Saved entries
= Beginning of Section =

-- pv_equiv track=rewrite | github.com/CXJJYSH/My-Code | 算法/力扣/灵神/讲解/基础算法精讲/02 双指针/03 题单/01 单序列双指针/02 相向双指针/01 基础/04 2 2105. 给植物浇水 II.py | minimumRefill
-- ===== SOURCE A (Python) =====
-- from typing import List
--
-- def minimumRefill(plants: List[int], capacityA: int, capacityB: int) -> int:
--
--     # 看了灵神的题解，从这种简单的写法中学到了严谨简洁的逻辑思维，即这道题中先装水再立即浇水，而且判断语句只需要判断要不要装水，而不需要进行指针移动。要分清每一段代码负责什么功能。
--
--     ans = 0
--     n = len(plants)
--     a, b = capacityA, capacityB
--     i, j = 0, n - 1
--     while i < j:
--         if a < plants[i]:
--             a = capacityA
--             ans += 1
--         a -= plants[i]
--         i += 1
--         if b < plants[j]:
--             b = capacityB
--             ans += 1
--         b -= plants[j]
--         j -= 1
--     if i ==j and max(a, b) < plants[i]:
--         ans += 1
--     return ans
-- ===== SOURCE B (Python) =====
-- from typing import List
--
-- def _refills(seq: List[int], cap: int):
--     # Prefix-sum formulation: a refill happens exactly when the running sum
--     # exceeds the moving threshold base + cap; 'base' is the prefix sum at the
--     # last refill point.  Returns (refill count, leftover water).
--     s = 0
--     base = 0
--     cnt = 0
--     for p in seq:
--         s += p
--         if s - base > cap:
--             base = s - p
--             cnt += 1
--     return cnt, cap - (s - base)
--
-- def minimumRefill(plants: List[int], capacityA: int, capacityB: int) -> int:
--     n = len(plants)
--     mid = n // 2
--     ca, la = _refills(plants[:mid], capacityA)
--     cb, lb = _refills(plants[n - mid:][::-1], capacityB)
--     ans = ca + cb
--     if n % 2 == 1 and max(la, lb) < plants[mid]:
--         ans += 1
--     return ans
-- ===== Notes on version B (the rewrite author's own statement) =====
-- stated objective: alternative
-- what changed: Replaces A's interleaved two-pointer simulation of a water level (refill-then-subtract per plant) by a prefix-sum formulation: each half is handled by a pass over running prefix sums that counts crossings of a moving threshold base+cap (base = prefix sum at the last refill), with the leftover water recovered as cap-(s-base) for the separate middle-plant check.
import Mathlib
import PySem

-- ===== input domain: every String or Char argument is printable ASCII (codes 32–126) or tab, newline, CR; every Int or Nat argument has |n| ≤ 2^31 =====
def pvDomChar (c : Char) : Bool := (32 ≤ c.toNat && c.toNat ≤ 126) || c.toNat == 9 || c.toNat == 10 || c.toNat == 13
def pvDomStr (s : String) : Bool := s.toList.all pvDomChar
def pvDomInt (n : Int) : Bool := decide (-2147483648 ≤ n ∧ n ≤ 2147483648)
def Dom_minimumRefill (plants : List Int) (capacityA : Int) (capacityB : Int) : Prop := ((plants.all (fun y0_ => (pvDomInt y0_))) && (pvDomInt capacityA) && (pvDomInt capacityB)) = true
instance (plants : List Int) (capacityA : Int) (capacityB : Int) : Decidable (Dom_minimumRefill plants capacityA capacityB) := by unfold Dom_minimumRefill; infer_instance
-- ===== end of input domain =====

-- B replaces A's interleaved two-pointer water-level simulation by a prefix-sum
-- pass per half that counts crossings of a moving threshold (objective: alternative).

-- ===== PORT A =====
-- A's 'while i < j' loop over the state (ans, a, b, i, j); the trailing
-- 'if i == j and max(a, b) < plants[i]' check is the loop's exit branch.
def minimumRefillLoop (plants : List Int) (capacityA capacityB : Int)
    (ans a b i j : Int) : Int :=
  if h : i < j then
    let pi := PySem.List.pyGetD plants i 0
    let a1 := if a < pi then capacityA else a
    let ans1 := if a < pi then ans + 1 else ans
    let a2 := a1 - pi
    let pj := PySem.List.pyGetD plants j 0
    let b1 := if b < pj then capacityB else b
    let ans2 := if b < pj then ans1 + 1 else ans1
    let b2 := b1 - pj
    minimumRefillLoop plants capacityA capacityB ans2 a2 b2 (i + 1) (j - 1)
  else
    if i = j ∧ max a b < PySem.List.pyGetD plants i 0 then ans + 1 else ans
termination_by (j - i).toNat
decreasing_by omega

def minimumRefill (plants : List Int) (capacityA : Int) (capacityB : Int) : Int :=
  minimumRefillLoop plants capacityA capacityB 0 capacityA capacityB 0 ((plants.length : Int) - 1)

-- ===== PORT B =====
-- one step of _refills' loop: state (s, base, cnt); s is the running prefix sum
def pvRefStep (cap : Int) (st : Int × Int × Int) (p : Int) : Int × Int × Int :=
  let s := st.1 + p
  if s - st.2.1 > cap then (s, s - p, st.2.2 + 1) else (s, st.2.1, st.2.2)

-- _refills(seq, cap): returns (refill count, leftover water cap - (s - base))
def pvRefills (seq : List Int) (cap : Int) : Int × Int :=
  let f := seq.foldl (pvRefStep cap) (0, 0, 0)
  (f.2.2, cap - (f.1 - f.2.1))

def minimumRefill_alt (plants : List Int) (capacityA : Int) (capacityB : Int) : Int :=
  let n : Int := plants.length
  let mid := PySem.Int.floordiv n 2
  let ra := pvRefills (PySem.List.slice plants none (some mid)) capacityA
  let rb := pvRefills ((PySem.List.slice plants (some (n - mid)) none).reverse) capacityB
  let ans := ra.1 + rb.1
  if PySem.Int.mod n 2 = 1 ∧ max ra.2 rb.2 < PySem.List.pyGetD plants mid 0 then ans + 1 else ans

-- ===== PRECONDITION & SPEC =====
def Spec_minimumRefill (plants : List Int) (capacityA : Int) (capacityB : Int) (out : Int) : Prop := out = minimumRefill_alt plants capacityA capacityB
instance (plants : List Int) (capacityA : Int) (capacityB : Int) (out : Int) : Decidable (Spec_minimumRefill plants capacityA capacityB out) := by unfold Spec_minimumRefill; infer_instance

-- ===== CLAIM (what is proved, stated in full; the proofs are below) =====
def Claim_equal_minimumRefill : Prop := ∀ (plants : List Int) (capacityA : Int) (capacityB : Int), Dom_minimumRefill plants capacityA capacityB → Spec_minimumRefill plants capacityA capacityB (minimumRefill plants capacityA capacityB)

-- ===== LEMMAS AND PROOFS =====

-- proof-only abstraction of A's per-plant update of one side's (water, count)
def pvWater (cap : Int) (s : Int × Int) (p : Int) : Int × Int :=
  if s.1 < p then (cap - p, s.2 + 1) else (s.1 - p, s.2)

-- the refill counter is carried additively through a pvWater fold
lemma pvWater_shift (cap : Int) : ∀ (l : List Int) (w k t : Int),
    l.foldl (pvWater cap) (w, k + t) =
      ((l.foldl (pvWater cap) (w, k)).1, (l.foldl (pvWater cap) (w, k)).2 + t) := by
  intro l
  induction l with
  | nil => intro w k t; simp
  | cons p l ih =>
    intro w k t
    simp only [List.foldl_cons]
    by_cases hw : w < p
    · simpa [pvWater, hw, add_right_comm k t 1] using ih (cap - p) (k + 1) t
    · simpa [pvWater, hw] using ih (w - p) k t

-- bridge: the water-level fold is the prefix-sum fold read through
-- water = cap - (s - base), count = cnt
lemma pvWater_eq_ref (cap : Int) : ∀ (l : List Int) (s base cnt : Int),
    l.foldl (pvWater cap) (cap - (s - base), cnt) =
      (cap - ((l.foldl (pvRefStep cap) (s, base, cnt)).1
               - (l.foldl (pvRefStep cap) (s, base, cnt)).2.1),
       (l.foldl (pvRefStep cap) (s, base, cnt)).2.2) := by
  intro l
  induction l with
  | nil => intro s base cnt; simp
  | cons p l ih =>
    intro s base cnt
    simp only [List.foldl_cons]
    have hcond : (cap - (s - base) < p) ↔ (s + p - base > cap) := by omega
    by_cases h : s + p - base > cap
    · have h1 : cap - (s - base) < p := hcond.mpr h
      have e1 : pvWater cap (cap - (s - base), cnt) p = (cap - ((s + p) - s), cnt + 1) := by
        simp only [pvWater, if_pos h1]
        congr 1
        omega
      have e2 : pvRefStep cap (s, base, cnt) p = (s + p, s + p - p, cnt + 1) := by
        simp [pvRefStep, h]
      rw [e1, e2]
      have : s + p - p = s := by omega
      rw [this]
      exact ih (s + p) s (cnt + 1)
    · have h1 : ¬ (cap - (s - base) < p) := fun hh => h (hcond.mp hh)
      have e1 : pvWater cap (cap - (s - base), cnt) p = (cap - ((s + p) - base), cnt) := by
        simp only [pvWater, if_neg h1]
        congr 1
        omega
      have e2 : pvRefStep cap (s, base, cnt) p = (s + p, base, cnt) := by
        simp [pvRefStep, h]
      rw [e1, e2]
      exact ih (s + p) base cnt

-- A's interleaved loop, characterised as: forward pass over the next m front
-- plants, backward pass over the last m plants up to j, then the middle check.
lemma loop_eq (plants : List Int) (cA cB : Int) :
    ∀ (m : Nat) (i j a b ans : Int), 0 ≤ i → j < (plants.length : Int) →
      (j + 1 - i = 2 * m ∨ j + 1 - i = 2 * m + 1) →
      minimumRefillLoop plants cA cB ans a b i j =
        (let fa := ((plants.drop i.toNat).take m).foldl (pvWater cA) (a, ans)
         let fb := (((plants.drop (j.toNat + 1 - m)).take m).reverse).foldl (pvWater cB) (b, fa.2)
         if j + 1 - i = 2 * (m : Int) + 1 ∧ max fa.1 fb.1 < PySem.List.pyGetD plants (i + m) 0
         then fb.2 + 1 else fb.2) := by
  intro m
  induction m with
  | zero =>
    intro i j a b ans hi hj hpar
    rw [minimumRefillLoop]
    rw [dif_neg (by omega)]
    simp only [List.take_zero, List.foldl_nil, List.reverse_nil, Nat.cast_zero, mul_zero, zero_add, add_zero]
    have hiff : (i = j) ↔ (j + 1 - i = 1) := by omega
    by_cases hm : max a b < PySem.List.pyGetD plants i 0
    · by_cases hij : i = j
      · rw [if_pos ⟨hij, hm⟩, if_pos ⟨by omega, hm⟩]
      · rw [if_neg (by tauto), if_neg (by rw [not_and]; intro h; exact absurd (hiff.mpr h) hij)]
    · rw [if_neg (by tauto), if_neg (by tauto)]
  | succ m ih =>
    intro i j a b ans hi hj hpar
    have hij : i < j := by omega
    have hiN : i.toNat < plants.length := by omega
    have hjN : j.toNat < plants.length := by omega
    have hmj : m ≤ j.toNat := by omega
    have hpi := PySem.List.pyGetD_eq_getElem (xs := plants) (i := i) (d := 0) hi (by omega)
    have hpj := PySem.List.pyGetD_eq_getElem (xs := plants) (i := j) (d := 0) (by omega) (by omega)
    rw [minimumRefillLoop]
    rw [dif_pos hij]
    simp only []
    rw [ih (i + 1) (j - 1) _ _ _ (by omega) (by omega) (by omega)]
    simp only []
    -- front segment: plants[i] :: (next m)
    have hfront : (plants.drop i.toNat).take (m + 1)
        = plants[i.toNat] :: ((plants.drop (i + 1).toNat).take m) := by
      have hi1 : (i + 1).toNat = i.toNat + 1 := by omega
      rw [hi1, List.drop_eq_getElem_cons hiN, List.take_succ_cons]
    -- back segment: (previous m) ++ [plants[j]]
    have hback : (plants.drop (j.toNat + 1 - (m + 1))).take (m + 1)
        = ((plants.drop ((j - 1).toNat + 1 - m)).take m) ++ [plants[j.toNat]] := by
      have h1 : j.toNat + 1 - (m + 1) = j.toNat - m := by omega
      have h2 : (j - 1).toNat + 1 - m = j.toNat - m := by omega
      rw [h1, h2, List.take_add_one]
      congr 1
      have : (plants.drop (j.toNat - m))[m]? = plants[j.toNat - m + m]? := List.getElem?_drop ..
      rw [this]
      have h3 : j.toNat - m + m = j.toNat := by omega
      rw [h3, List.getElem?_eq_getElem hjN]
      rfl
    rw [hfront, hback, List.reverse_append, List.reverse_singleton]
    simp only [List.foldl_cons, List.singleton_append]
    -- name the pieces
    set pi := plants[i.toNat] with hpidef
    set pj := plants[j.toNat] with hpjdef
    rw [hpi, hpj]
    -- A's forward update of (a, ans) is one pvWater step with counter offset δb
    set δb : Int := if b < pj then 1 else 0 with hδ
    have hstepA : ((if b < pj then (if a < pi then ans + 1 else ans) + 1 else (if a < pi then ans + 1 else ans)))
        = (pvWater cA (a, ans) pi).2 + δb := by
      by_cases ha : a < pi <;> by_cases hb : b < pj <;> simp [pvWater, ha, hb, hδ]
    have hstepA1 : ((if a < pi then cA else a) - pi) = (pvWater cA (a, ans) pi).1 := by
      by_cases ha : a < pi <;> simp [pvWater, ha]
    rw [hstepA, hstepA1]
    set l := (plants.drop (i + 1).toNat).take m with hl
    rw [pvWater_shift]
    set fa := l.foldl (pvWater cA) (pvWater cA (a, ans) pi) with hfa
    -- A's backward update of b is one pvWater step; its counter lands after the forward fold
    have hstepB : pvWater cB (b, fa.2) pj = ((if b < pj then cB else b) - pj, fa.2 + δb) := by
      by_cases hb : b < pj <;> simp [pvWater, hb, hδ]
    rw [hstepB]
    simp only [show i + 1 + (m : Int) = i + ((m : Int) + 1) from by ring,
      show ((j - 1 + 1 - (i + 1) = 2 * (m : Int) + 1)) = ((j + 1 - i = 2 * ((m : Int) + 1) + 1)) from propext (by omega),
      Nat.cast_add, Nat.cast_one]

-- a pvWater fold started at full capacity with counter 0 is pvRefills, swapped
lemma fold_eq_refills (cap : Int) (l : List Int) :
    l.foldl (pvWater cap) (cap, 0) = ((pvRefills l cap).2, (pvRefills l cap).1) := by
  have h := pvWater_eq_ref cap l 0 0 0
  simpa [pvRefills] using h

-- ===== VERDICT (by name: the statement is the Claim_ definition above) =====
theorem minimumRefill_spec : Claim_equal_minimumRefill := by
  intro plants cA cB _
  unfold Spec_minimumRefill minimumRefill minimumRefill_alt
  set N := plants.length with hN
  have hmid : PySem.Int.floordiv (N : Int) 2 = ((N / 2 : Nat) : Int) := by
    exact_mod_cast PySem.Int.floordiv_natCast N 2
  rcases Nat.eq_zero_or_pos N with h0 | hpos
  · have hnil : plants = [] := List.eq_nil_of_length_eq_zero h0
    subst hnil
    rw [minimumRefillLoop]
    norm_num [PySem.Int.floordiv, PySem.Int.mod, PySem.List.slice, pvRefills]
  · have hpar : ((N : Int) - 1) + 1 - 0 = 2 * ((N / 2 : Nat) : Int) ∨
        ((N : Int) - 1) + 1 - 0 = 2 * ((N / 2 : Nat) : Int) + 1 := by omega
    rw [loop_eq plants cA cB (N / 2) 0 ((N : Int) - 1) cA cB 0 le_rfl (by omega) hpar]
    have hjN : (((N : Int) - 1)).toNat = N - 1 := by omega
    have hseg : N - 1 + 1 - N / 2 = N - N / 2 := by omega
    have hsub : ((N : Int) - ((N / 2 : Nat) : Int)) = ((N - N / 2 : Nat) : Int) := by omega
    have hmod : PySem.Int.mod (N : Int) 2 = ((N % 2 : Nat) : Int) := by
      exact_mod_cast PySem.Int.mod_natCast N 2
    have hcondeq : (((N : Int) - 1 + 1 - 0 = 2 * ((N / 2 : Nat) : Int) + 1)) = (PySem.Int.mod (N : Int) 2 = 1) := by
      apply propext
      rw [hmod]
      constructor <;> intro h <;> omega
    have htake : (plants.drop (N - N / 2)).take (N / 2) = plants.drop (N - N / 2) := by
      apply List.take_of_length_le
      rw [List.length_drop, ← hN]
      omega
    simp only [Int.toNat_zero, List.drop_zero, zero_add, hjN, hseg, hmid, hsub,
      PySem.List.slice_to_natCast, PySem.List.slice_from_natCast, htake, hcondeq]
    set front := plants.take (N / 2) with hfr
    set back := (plants.drop (N - N / 2)).reverse with hbk
    rw [fold_eq_refills cA front]
    rw [show ((pvRefills front cA).1 : Int) = 0 + (pvRefills front cA).1 from by ring,
        pvWater_shift cB back cB 0 (pvRefills front cA).1]
    rw [fold_eq_refills cB back]
    simp only []
    split_ifs <;> ring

= End of Section =

Work order: Return only the part of the records above that opens with the line containing "intro plants cA cB _" and closes with the line containing "constructor <;> intro h <;> omega", ends included.

Finished task:
  intro plants cA cB _
  unfold Spec_minimumRefill minimumRefill minimumRefill_alt
  set N := plants.length with hN
  have hmid : PySem.Int.floordiv (N : Int) 2 = ((N / 2 : Nat) : Int) := by
    exact_mod_cast PySem.Int.floordiv_natCast N 2
  rcases Nat.eq_zero_or_pos N with h0 | hpos
  · have hnil : plants = [] := List.eq_nil_of_length_eq_zero h0
    subst hnil
    rw [minimumRefillLoop]
    norm_num [PySem.Int.floordiv, PySem.Int.mod, PySem.List.slice, pvRefills]
  · have hpar : ((N : Int) - 1) + 1 - 0 = 2 * ((N / 2 : Nat) : Int) ∨
        ((N : Int) - 1) + 1 - 0 = 2 * ((N / 2 : Nat) : Int) + 1 := by omega
    rw [loop_eq plants cA cB (N / 2) 0 ((N : Int) - 1) cA cB 0 le_rfl (by omega) hpar]
    have hjN : (((N : Int) - 1)).toNat = N - 1 := by omega
    have hseg : N - 1 + 1 - N / 2 = N - N / 2 := by omega
    have hsub : ((N : Int) - ((N / 2 : Nat) : Int)) = ((N - N / 2 : Nat) : Int) := by omega
    have hmod : PySem.Int.mod (N : Int) 2 = ((N % 2 : Nat) : Int) := by
      exact_mod_cast PySem.Int.mod_natCast N 2
    have hcondeq : (((N : Int) - 1 + 1 - 0 = 2 * ((N / 2 : Nat) : Int) + 1)) = (PySem.Int.mod (N : Int) 2 = 1) := by
      apply propext
      rw [hmod]
      constructor <;> intro h <;> omega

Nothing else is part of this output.